Darth Bass had a troubled childhood. Nobody is quite certain how he was admitted to the Mas Dog Mental Institution, but rumors and innuendo have speculated that his DNA very closely resembles that of Double Barrel (whose Stinkadena cloning experiments have been the source of many great urban legends and conspiracy theories).


However, nobody can get close enough to him to extract another genetic sample, because his reaction is quite rabid. His diet consists of fried rabbit and goat milk


Maddognosis:

His magnetic energy force attracts the metalshavings of mankind into a wrecking ball of society. After several failed attempts by U.N. peacekeeping forces to subdue him, the Montreal "Cry Mercy" Treaty was signed in order to avoid further destruction of Western civilization.

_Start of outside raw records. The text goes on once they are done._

-- pv_equiv track=rewrite | github.com/oriel-github/Of-Stats-and-Sports | cartesian_product.py | get_combinations_of
-- ===== SOURCE A (Python) =====
-- def get_combinations_of(set_list):  # Extracting only pairs regardless of order
--     combination_list, i = [], 0  # Defining 1st pair element tracker variable
--     while i < len(set_list):
--         j = i + 1  # Defining 2nd pair element tracker that always tracks on elements i hasn't been paired with earlier
--         while j < len(set_list):  # Iterates over all potential pairs with that i
--             combination_list.append((set_list[i], set_list[j]))
--             j += 1
--         i += 1
--     return combination_list
-- ===== SOURCE B (Python) =====
-- def get_combinations_of(set_list):  # Peel the head off a shrinking list, pairing it with the remainder
--     combination_list = []
--     rest = set_list
--     while len(rest) > 1:
--         head, rest = rest[0], rest[1:]
--         combination_list.extend((head, x) for x in rest)
--     return combination_list
-- ===== Notes on version B (the rewrite author's own statement) =====
-- stated objective: alternative
-- what changed: Replaced the two nested index-driven while loops with a single loop over a shrinking list: peel off the head, pair it with every remaining element, repeat on the remainder.
import Mathlib
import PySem

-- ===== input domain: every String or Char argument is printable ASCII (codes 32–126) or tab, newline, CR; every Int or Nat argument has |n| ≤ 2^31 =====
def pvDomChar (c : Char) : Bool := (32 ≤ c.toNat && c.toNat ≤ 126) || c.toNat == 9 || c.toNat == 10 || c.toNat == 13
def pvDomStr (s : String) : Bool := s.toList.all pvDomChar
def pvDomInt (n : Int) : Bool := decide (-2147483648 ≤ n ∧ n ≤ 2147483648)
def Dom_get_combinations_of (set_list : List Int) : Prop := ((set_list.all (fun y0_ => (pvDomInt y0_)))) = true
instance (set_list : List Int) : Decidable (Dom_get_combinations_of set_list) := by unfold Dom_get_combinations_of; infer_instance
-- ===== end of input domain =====

-- ===== PORT A =====
-- B changes only the decomposition (head/tail recursion instead of nested index loops); same values, same order, same cost.
-- inner while loop of A: appends (vi, set_list[j]) for j in [j, len); indices are always in range, so getD 0 is exact
def pvGoJ (xs : List Int) (vi : Int) (j : Nat) (acc : List (Int × Int)) : List (Int × Int) :=
  if h : j < xs.length then pvGoJ xs vi (j+1) (acc ++ [(vi, xs.getD j 0)]) else acc
termination_by xs.length - j
-- outer while loop of A
def pvGoI (xs : List Int) (i : Nat) (acc : List (Int × Int)) : List (Int × Int) :=
  if h : i < xs.length then pvGoI xs (i+1) (pvGoJ xs (xs.getD i 0) (i+1) acc) else acc
termination_by xs.length - i
def get_combinations_of (set_list : List Int) : List (Int × Int) :=
  pvGoI set_list 0 []

-- ===== PORT B =====
-- the while loop of B: while len(rest) > 1, peel head, extend with (head, x) for x in rest
def pvGoB : List Int → List (Int × Int) → List (Int × Int)
  | h :: x :: t, out => pvGoB (x :: t) (out ++ (x :: t).map (fun y => (h, y)))
  | _, out => out
def get_combinations_of_alt (set_list : List Int) : List (Int × Int) :=
  pvGoB set_list []

-- ===== PRECONDITION & SPEC =====
def Spec_get_combinations_of (set_list : List Int) (out : List (Int × Int)) : Prop := out = get_combinations_of_alt set_list
instance (set_list : List Int) (out : List (Int × Int)) : Decidable (Spec_get_combinations_of set_list out) := by unfold Spec_get_combinations_of; infer_instance

-- ===== CLAIM (what is proved, stated in full; the proofs are below) =====
def Claim_equal_get_combinations_of : Prop := ∀ (set_list : List Int), Dom_get_combinations_of set_list → Spec_get_combinations_of set_list (get_combinations_of set_list)

-- ===== LEMMAS AND PROOFS =====

-- ===== VERDICT (by name: the statement is the Claim_ definition above) =====
lemma pvGoJ_spec (xs : List Int) (vi : Int) (j : Nat) (acc : List (Int × Int)) :
    pvGoJ xs vi j acc = acc ++ (xs.drop j).map (fun x => (vi, x)) := by
  induction hn : xs.length - j using Nat.strong_induction_on generalizing j acc with
  | _ n ih =>
    rw [pvGoJ]
    split
    · next h =>
      rw [ih (xs.length - (j+1)) (by omega) (j+1) _ rfl, xs.getD_eq_getElem 0 h]
      conv_rhs => rw [← List.getElem_cons_drop h]
      simp only [List.map_cons, List.append_assoc, List.singleton_append]
    · next h =>
      rw [List.drop_eq_nil_of_le (by omega)]
      simp

-- head/tail characterisation of the pair list, used only by the proofs
def pvPairs : List Int → List (Int × Int)
  | [] => []
  | h :: t => (t.map (fun x => (h, x))) ++ pvPairs t

lemma pvGoB_spec (rest : List Int) (out : List (Int × Int)) :
    pvGoB rest out = out ++ pvPairs rest := by
  induction rest generalizing out with
  | nil => simp [pvGoB, pvPairs]
  | cons h t ih =>
    cases t with
    | nil => simp [pvGoB, pvPairs]
    | cons x t' => rw [pvGoB, ih]; simp [pvPairs]

lemma pvGoI_spec (xs : List Int) (i : Nat) (acc : List (Int × Int)) :
    pvGoI xs i acc = acc ++ pvPairs (xs.drop i) := by
  induction hn : xs.length - i using Nat.strong_induction_on generalizing i acc with
  | _ n ih =>
    rw [pvGoI]
    split
    · next h =>
      rw [ih (xs.length - (i+1)) (by omega) (i+1) _ rfl, pvGoJ_spec, xs.getD_eq_getElem 0 h]
      conv_rhs => rw [← List.getElem_cons_drop h]
      simp only [pvPairs, List.append_assoc]
    · next h =>
      rw [List.drop_eq_nil_of_le (by omega)]
      simp [pvPairs]

-- ===== VERDICT =====
theorem get_combinations_of_spec : Claim_equal_get_combinations_of := by
  intro xs _
  unfold Spec_get_combinations_of get_combinations_of get_combinations_of_alt
  rw [pvGoI_spec, pvGoB_spec]
  simp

Research dates: 2000 - Present



princess leah



Risqué Chanteuse, Feminine Modulation,
Moonflour Tycoon





Princess Leah, the daughter of King Kron the Conqueror and heir of the royal Fing family dynasty of Uranus, is a powerful intergalactic ally of Codename: Sonic Voodoo. Her connections in wholesale moonflour commodities have proven to be pivotal in providing a profitable income to the Mad Dog Mental Institution. Captain Sphincter's monthly shipments in the SVS "Four Banger" provide raw materials for on-going experimentation and medical analysis of wild mutant hippy research.


Maddognosis:

Princess Leah resigned her commission as a commanding officer of the mighty Turdite army from Uranus, much to the dismay of her father. She decided to pursue her acting career and has been staring in the off-Broadway production of "Missy Sugarfixxx: The Untold Story", as well as moonlighting as a master dominatrix to the rich and powerful. Her residency on Earth is another reason why King Kron has not invaded the planet (nukes being the primary reason). However, some at M.D.M.I. have suspicions that she could be a double-agent for an impending surprise invasion...


Research dates: 2004



wickedtoe



Expressive Creationism, Mindtrack Data Retreival





WickedToe is a mystery, even to those professionals that dedicate their lives to the mysterious. Thought by some to be the spirit of an ancient Fungal medicine man, he appears in the subconcience of the lab workers that enter the trance of cyber induced sleep jugglers. Many lab rats at the Mad Dog Mental Institution have been found, after a visit by WickedToe, in a very inebriated state, apparently "celebrating" in a bizarre dance-like state closely resembling the 1960's hippie dance, "The Hand Jive". Continued research into the genetic origins of this will be posted accordingly, although the lab rats massive hangovers have caused a slight delay in the experimentation.


Maddognosis:

WickedToe invented the mind manipulation device that the M.D.M.I. utilizes for cerebral data transfer and cross fading automation during the PROJECT: FOUR TRACK MIND test sequence phase.